Why do you require usage of Ghostscript? Would it be acceptable to use another Free, Open Source Software tool running on the commandline, such as pdftk?
Anyway, here is how to rotate pages with Ghostscript. However, this may not work for your intentions, because you cannot force a certain orientation for an individual page only. It relies on an internal Ghostscript algorithm that tries to rotate pages automatically, depending on the flow of text inside the PDFs:
* -dAutoRotatePages=/None -- retains orientation of each page;
* -dAutoRotatePages=/All -- rotates all pages (or none) depending on a kind of "majority decision";
* -dAutoRotatePages=/PageByPage -- auto-rotates pages individually.
Add one of these to the Ghostscript commandline you're using.

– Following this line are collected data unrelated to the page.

-- pv_equiv track=rewrite | github.com/HeyJunie/GroupStudy | 06_09/08.py | solution
-- ===== SOURCE A (Python) =====
-- import heapq
--
-- def solution(nums):
--     answer = []
--     minH = []
--     for x in nums:
--         if x == 0:
--             if len(minH) == 0:
--                 answer.append(-1)
--             else:
--                 answer.append(heapq.heappop(minH))
--         else:
--             heapq.heappush(minH, x)
--     return answer
-- ===== SOURCE B (Python) =====
-- def solution(nums):
--     answer = []
--     pool = []
--     for x in nums:
--         if x == 0:
--             if not pool:
--                 answer.append(-1)
--             else:
--                 m = min(pool)
--                 pool.remove(m)
--                 answer.append(m)
--         else:
--             pool.append(x)
--     return answer
-- ===== Notes on version B (the rewrite author's own statement) =====
-- stated objective: simpler
-- what changed: Replaces the binary heap (heapq push/pop with sift-up/sift-down) by a plain unsorted list maintained by append, with a linear min-scan and first-occurrence removal only when a zero is read.
import Mathlib
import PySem

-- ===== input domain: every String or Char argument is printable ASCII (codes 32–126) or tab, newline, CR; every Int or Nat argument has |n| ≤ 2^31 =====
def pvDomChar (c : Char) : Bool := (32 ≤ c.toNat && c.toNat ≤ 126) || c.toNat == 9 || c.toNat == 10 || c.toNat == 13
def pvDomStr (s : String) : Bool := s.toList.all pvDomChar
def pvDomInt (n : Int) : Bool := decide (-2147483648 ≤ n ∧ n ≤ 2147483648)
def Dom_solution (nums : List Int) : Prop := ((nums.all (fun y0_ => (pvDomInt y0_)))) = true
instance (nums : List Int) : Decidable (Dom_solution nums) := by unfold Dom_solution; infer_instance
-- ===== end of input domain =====

-- B keeps a plain unsorted list with a linear min-scan and first-occurrence removal
-- instead of A's binary heap (heapq); objective: simpler.  Return-value equivalence only
-- (A mutates its local heap, not its argument).

-- ===== PORT A =====
-- Faithful port of CPython's pure-Python heapq used by A.  _siftdown (bubble-up) with
-- the held-out newitem; parentpos = (pos-1)>>1; strict '<' comparisons; locals inlined.
def siftdownGo (heap : List Int) (startpos pos : Nat) (newitem : Int) : List Int :=
  if _h : startpos < pos then
    if newitem < heap.getD ((pos - 1) / 2) 0 then
      siftdownGo (heap.set pos (heap.getD ((pos - 1) / 2) 0)) startpos ((pos - 1) / 2) newitem
    else heap.set pos newitem
  else heap.set pos newitem
  termination_by pos
  decreasing_by omega

-- the 'childpos = rightpos' choice inside CPython's _siftup loop
def chooseChild (heap : List Int) (pos : Nat) : Nat :=
  if 2 * pos + 2 < heap.length ∧ ¬ (heap.getD (2 * pos + 1) 0 < heap.getD (2 * pos + 2) 0)
  then 2 * pos + 2 else 2 * pos + 1

-- CPython's _siftup: move the smaller child up until a leaf, then _siftdown back up.
def siftupGo (heap : List Int) (startpos pos : Nat) (newitem : Int) : List Int :=
  if _h : 2 * pos + 1 < heap.length then
    siftupGo (heap.set pos (heap.getD (chooseChild heap pos) 0)) startpos (chooseChild heap pos) newitem
  else siftdownGo heap startpos pos newitem
  termination_by heap.length - pos
  decreasing_by simp only [List.length_set]; unfold chooseChild; split <;> omega

-- heapq.heappush: append, then sift down from the new last slot
def heappush (heap : List Int) (item : Int) : List Int :=
  siftdownGo (heap ++ [item]) 0 heap.length item

-- heapq.heappop: pop the last element; if elements remain, return the root, put the
-- last element at the root and sift up.  (A only calls it on a nonempty heap.)
def heappop (heap : List Int) : Int × List Int :=
  if heap.dropLast.isEmpty then (heap.getD (heap.length - 1) 0, heap.dropLast)
  else (heap.dropLast.getD 0 0,
        siftupGo (heap.dropLast.set 0 (heap.getD (heap.length - 1) 0)) 0 0 (heap.getD (heap.length - 1) 0))

-- body of A's for-loop, state = (answer, minH)
def stepA (st : List Int × List Int) (x : Int) : List Int × List Int :=
  if x = 0 then
    if st.2.length = 0 then (st.1 ++ [-1], st.2)
    else (st.1 ++ [(heappop st.2).1], (heappop st.2).2)
  else (st.1, heappush st.2 x)

def solution (nums : List Int) : List Int :=
  (nums.foldl stepA ([], [])).1

-- ===== PORT B =====
-- body of B's for-loop, state = (answer, pool); min(pool) = PySem.List.min?,
-- pool.remove(m) = PySem.List.remove? (first occurrence; the none branch is
-- unreachable since the minimum is a member).
def stepB (st : List Int × List Int) (x : Int) : List Int × List Int :=
  if x = 0 then
    match PySem.List.min? st.2 (fun y => y) with
    | none => (st.1 ++ [-1], st.2)
    | some m =>
      match PySem.List.remove? st.2 m with
      | some p => (st.1 ++ [m], p)
      | none => (st.1, st.2)
  else (st.1, st.2 ++ [x])

def solution_alt (nums : List Int) : List Int :=
  (nums.foldl stepB ([], [])).1

-- ===== PRECONDITION & SPEC =====
def Spec_solution (nums : List Int) (out : List Int) : Prop := out = solution_alt nums
instance (nums : List Int) (out : List Int) : Decidable (Spec_solution nums out) := by unfold Spec_solution; infer_instance

-- ===== CLAIM (what is proved, stated in full; the proofs are below) =====
def Claim_equal_solution : Prop := ∀ (nums : List Int), Dom_solution nums → Spec_solution nums (solution nums)
theorem pv_stripA_eq (p : List Char) (hp : ∀ c ∈ p, pvD c = false) :
    PySem.Chars.stripChars (pvExpand none p) [' '] = pvJoin (pvPwords false [] p) := by
  rcases p with _ | ⟨c, t⟩
  · simp [pvExpand, pvPwords, pv_join_nil, PySem.Chars.stripChars]
  · have hc : pvD c = false := hp c (by simp)
    have ht : ∀ x ∈ t, pvD x = false := fun x hx => hp x (by simp [hx])
    have hprops : ∀ w ∈ pvPwords (PySem.Chars.islower c) [c] t,
        w ≠ [] ∧ ∀ ch ∈ w, pvD ch = false := by
      refine pv_pwords_props t _ [c] ?_ ht
      intro x hx; simp at hx; subst hx; exact hc
    have hbody : [c] ++ pvExpand (some c) t
        = pvJoin (pvPwords (PySem.Chars.islower c) [c] t) := pv_expand_buf t (some c) [c] (by simp)
    have hsid : PySem.Chars.stripChars (pvJoin (pvPwords (PySem.Chars.islower c) [c] t)) [' ']
        = pvJoin (pvPwords (PySem.Chars.islower c) [c] t) := by
      refine pv_strip_id _ ?_ ?_
      · intro ch hch
        have := pv_join_head' _ hprops ch hch
        simp only [pvD, Bool.or_eq_false_iff, beq_eq_false_iff_ne] at this
        exact this.1.1
      · intro ch hch
        have := pv_join_last _ hprops ch hch
        simp only [pvD, Bool.or_eq_false_iff, beq_eq_false_iff_ne] at this
        exact this.1.1
    simp only [pvExpand, pvPwords, pv_condA_eq_condP]
    have hlow0 : pvLow none = false := rfl
    rw [hlow0]
    by_cases hcond : pvCondP false c t.head? = true
    · rw [if_pos hcond, if_pos hcond]
      show PySem.Chars.stripChars (' ' :: ([c] ++ pvExpand (some c) t)) [' '] = _
      rw [pv_strip_cons_space, hbody, hsid]
      simp
    · rw [if_neg hcond, if_neg hcond]
      show PySem.Chars.stripChars ([c] ++ pvExpand (some c) t) [' '] = _
      rw [hbody, hsid]
      simp

-- ---- bwords vs pwords over parts ----

theorem pv_head_part (t : List Char) : pvLow t.head? = pvLow ((pvPA t).1.head?) := by
  rcases t with _ | ⟨x, r⟩
  · rfl
  · by_cases hx : pvD x = true
    · simp only [pvPA, hx, if_true]
      simp [pvLow, pv_delim_not_lower hx]
    · rw [Bool.not_eq_true] at hx
      simp [pvPA, hx]

theorem pv_bwords_split : ∀ (cs : List Char) (buf : List Char) (prev : Option Char),
    pvBwords prev buf cs
      = pvPwords (pvLow prev) buf (pvPA cs).1 ++ ((pvPA cs).2).flatMap (pvPwords false []) := by
  intro cs
  induction cs with
  | nil => intro buf prev; simp [pvBwords, pvPA, pvPwords]
  | cons c t ih =>
    intro buf prev
    by_cases hd : pvD c = true
    · simp only [pvBwords, pvPA, hd, if_true]
      rw [ih [] (some c)]
      have : pvLow (some c) = false := by simp [pvLow, pv_delim_not_lower hd]
      rw [this]
      simp only [pvPwords, List.flatMap_cons]
    · rw [Bool.not_eq_true] at hd
      simp only [pvBwords, pvPA, hd, Bool.false_eq_true, if_false]
      have hcond : (PySem.Chars.isupper c && (pvLow prev || pvLow t.head?))
          = pvCondP (pvLow prev) c ((pvPA t).1).head? := by
        rw [pvCondP, ← pv_head_part, Bool.or_comm]
      by_cases hu : pvCondP (pvLow prev) c ((pvPA t).1).head? = true
      · rw [hcond, if_pos hu]
        simp only [pvPwords]
        rw [if_pos hu]
        rw [ih [c] (some c)]
        simp only [List.append_assoc]
        rfl
      · rw [hcond, if_neg hu]
        simp only [pvPwords]
        rw [if_neg hu]
        rw [ih (buf ++ [c]) (some c)]
        rfl

-- ---- join-filter-flatten ----

theorem pv_filter_nil_iff (rest : List (List (List Char)))
    (h : ∀ ws ∈ rest, ∀ w ∈ ws, w ≠ []) :
    (((rest.map pvJoin).filter (fun y => !(y == []))) = [] ↔ rest.flatten = []) := by
  rw [List.filter_eq_nil_iff, List.flatten_eq_nil_iff]
  constructor
  · intro hf l hl
    have := hf (pvJoin l) (List.mem_map_of_mem hl)
    simp only [Bool.not_eq_true', beq_eq_false_iff_ne] at this
    have hj : pvJoin l = [] := by simpa using this
    exact (pv_join_eq_nil_iff l (h l hl)).mp hj
  · intro hf y hy
    rcases List.mem_map.mp hy with ⟨l, hl, rfl⟩
    rw [hf l hl, pv_join_nil]
    simp

theorem pv_join_filter (wss : List (List (List Char))) (h : ∀ ws ∈ wss, ∀ w ∈ ws, w ≠ []) :
    pvJoin ((wss.map pvJoin).filter (fun y => !(y == []))) = pvJoin wss.flatten := by
  induction wss with
  | nil => simp
  | cons ws rest ih =>
    have hrest : ∀ x ∈ rest, ∀ w ∈ x, w ≠ [] := fun x hx => h x (List.mem_cons_of_mem _ hx)
    have ihr := ih hrest
    by_cases hws : ws = []
    · subst hws
      simp only [List.map_cons, List.flatten_cons, List.nil_append, pv_join_nil, List.filter_cons]
      simp only [beq_self_eq_true, Bool.not_true, Bool.false_eq_true, if_false]
      exact ihr
    · have hne : pvJoin ws ≠ [] := fun hc =>
        hws ((pv_join_eq_nil_iff ws (h ws (by simp))).mp hc)
      simp only [List.map_cons, List.flatten_cons, List.filter_cons]
      rw [if_pos (by simpa using hne)]
      rw [pv_join_cons]
      by_cases hf : rest.flatten = []
      · rw [if_pos ((pv_filter_nil_iff rest hrest).mpr hf), hf, List.append_nil]
        simp
      · rw [if_neg (fun hc => hf ((pv_filter_nil_iff rest hrest).mp hc))]
        rw [ihr]
        rw [pv_join_append ws rest.flatten hws hf]

theorem pv_main (cs : List Char) :
    PySem.Chars.stripChars (pvJoin ((PySem.Chars.splitOn
        (PySem.Chars.replace (PySem.Chars.replace cs ['-'] [' ']) ['_'] [' ']) [' ']).foldl pvPartStepA [])) [' ']
      = pvJoin (pvBwords none [] cs) := by
  have hsubst : PySem.Chars.replace (PySem.Chars.replace cs ['-'] [' ']) ['_'] [' ']
      = cs.map pvSub := by
    rw [pv_replace_char, pv_replace_char, List.map_map]
    rfl
  rw [hsubst, pv_splitOn_space, pv_sA_map_sub]
  set parts : List (List Char) := (pvPA cs).1 :: (pvPA cs).2 with hparts
  have hnd : ∀ p ∈ parts, ∀ c ∈ p, pvD c = false := by
    intro p hp
    rcases List.mem_cons.mp hp with rfl | hp2
    · exact (pv_pA_no_delim cs).1
    · exact (pv_pA_no_delim cs).2 p hp2
  have hstep : pvPartStepA = fun nps part =>
      if (fun part => !(PySem.Chars.stripChars (pvExpand none part) [' '] == [])) part = true
      then nps ++ [(fun part => PySem.Chars.stripChars (pvExpand none part) [' ']) part] else nps := by
    funext a b
    simp only [pvPartStepA, pv_foldA_whole]
  rw [hstep, PySem.List.foldl_append_if]
  rw [List.nil_append]
  have hfm : List.map (fun part => PySem.Chars.stripChars (pvExpand none part) [' '])
        (List.filter (fun part => !(PySem.Chars.stripChars (pvExpand none part) [' '] == [])) parts)
      = List.filter (fun y => !(y == []))
        (List.map (fun part => PySem.Chars.stripChars (pvExpand none part) [' ']) parts) := by
    rw [List.filter_map]
    rfl
  rw [hfm]
  have hmap : List.map (fun part => PySem.Chars.stripChars (pvExpand none part) [' ']) parts
      = List.map pvJoin (parts.map (pvPwords false [])) := by
    rw [List.map_map]
    refine List.map_congr_left ?_
    intro p hp
    exact pv_stripA_eq p (hnd p hp)
  rw [hmap]
  have hwords : ∀ ws ∈ parts.map (pvPwords false []), ∀ w ∈ ws, w ≠ [] := by
    intro ws hws w hw
    rcases List.mem_map.mp hws with ⟨p, hp, rfl⟩
    exact (pv_pwords_props p false [] (by simp) (hnd p hp) w hw).1
  rw [pv_join_filter _ hwords]
  have hallprops : ∀ w ∈ (parts.map (pvPwords false [])).flatten,
      w ≠ [] ∧ ∀ c ∈ w, pvD c = false := by
    intro w hw
    rcases List.mem_flatten.mp hw with ⟨ws, hws, hw2⟩
    rcases List.mem_map.mp hws with ⟨p, hp, rfl⟩
    exact pv_pwords_props p false [] (by simp) (hnd p hp) w hw2
  rw [pv_strip_id _
    (fun c hc => by
      have := pv_join_head' _ hallprops c hc
      simp only [pvD, Bool.or_eq_false_iff, beq_eq_false_iff_ne] at this
      exact this.1.1)
    (fun c hc => by
      have := pv_join_last _ hallprops c hc
      simp only [pvD, Bool.or_eq_false_iff, beq_eq_false_iff_ne] at this
      exact this.1.1)]
  rw [pv_bwords_split cs [] none]
  have : pvLow none = false := rfl
  rw [this, hparts]
  simp [List.flatMap]

theorem pv_ports_eq (s : String) : to_space_separated_py (some s) = to_space_separated_py_alt (some s) := by
  unfold to_space_separated_py to_space_separated_py_alt
  simp only [PySem.Str.toList_replace]
  have h1 : ("-" : String).toList = ['-'] := rfl
  have h2 : ("_" : String).toList = ['_'] := rfl
  have h3 : (" " : String).toList = [' '] := rfl
  rw [h1, h2, h3]
  have hB := pv_foldB s.toList [] [] none
  simp only [List.nil_append] at hB
  rw [hB]
  exact congrArg String.ofList (pv_main s.toList)

theorem pv_ports_eq_none : to_space_separated_py none = to_space_separated_py_alt none := by
  unfold to_space_separated_py to_space_separated_py_alt
  simp only [PySem.Str.toList_replace]
  have h1 : ("-" : String).toList = ['-'] := rfl
  have h2 : ("_" : String).toList = ['_'] := rfl
  have h3 : (" " : String).toList = [' '] := rfl
  rw [h1, h2, h3]
  have hB := pv_foldB ("" : String).toList [] [] none
  simp only [List.nil_append] at hB
  rw [hB]
  exact congrArg String.ofList (pv_main ("" : String).toList)

-- ===== VERDICT (by name: the statement is the Claim_ definition above) =====
theorem to_space_separated_py_spec : Claim_equal_to_space_separated_py := by
  intro text _
  show to_space_separated_py text = to_space_separated_py_alt text
  rcases text with _ | s
  · exact pv_ports_eq_none
  · exact pv_ports_eq s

If there is no text on a page (or if there is an automatic page rotation set to /None), then Ghostscript uses the setpagedevice settings. You can pass such setpagedevice parameters on the Ghostscript commandline using the -c switch like this:
* -c "<</Orientation 3>> setpagedevice" -- sets landscape orientation;
* -c "<</Orientation 0>> setpagedevice" -- sets portrait orientation;
* -c "<</Orientation 2>> setpagedevice" -- sets upside down orientation;
* -c "<</Orientation 1>> setpagedevice" -- sets seascape orientation.
Probably you need to set the orientation for each page when extracting the pages. I don't think it would work when merging them back to the unified document (I have never tested this).
In any case, I'd recommend to look at pdftk too (which is also available for Windows). It is a commandline tool that can rotate pages from PDFs, and much more. Easier to use than Ghostscript for your stated purpose, and much faster as well. Especially, it can rotate individual pages inside a PDF document, leaving the other pages untouched. Example:
pdftk A=in.pdf \
cat A1-3 A4west A5-end \
output out.pdf
This command will output pages 1, 2 and 3 as well as pages 5, 6, ... last un-rotated, but will rotate page 4 by 90 degrees (so the page header faces to the "west"). (However, be aware that this command can lead to unexpected results, depending on the original orientation of your input pages: You should check the orientation of all pages of your input PDF by running pdfinfo -l 1000 input.pdf and then check for the value of the rot output: if you see values different from 0, like 90, 180 and 270, these pages are already pre-rotated...)
See here for more details: http://www.accesspdf.com/pdftk/ .
Nothing else than -dNORANGEPAGESIZE worked perfectly for me.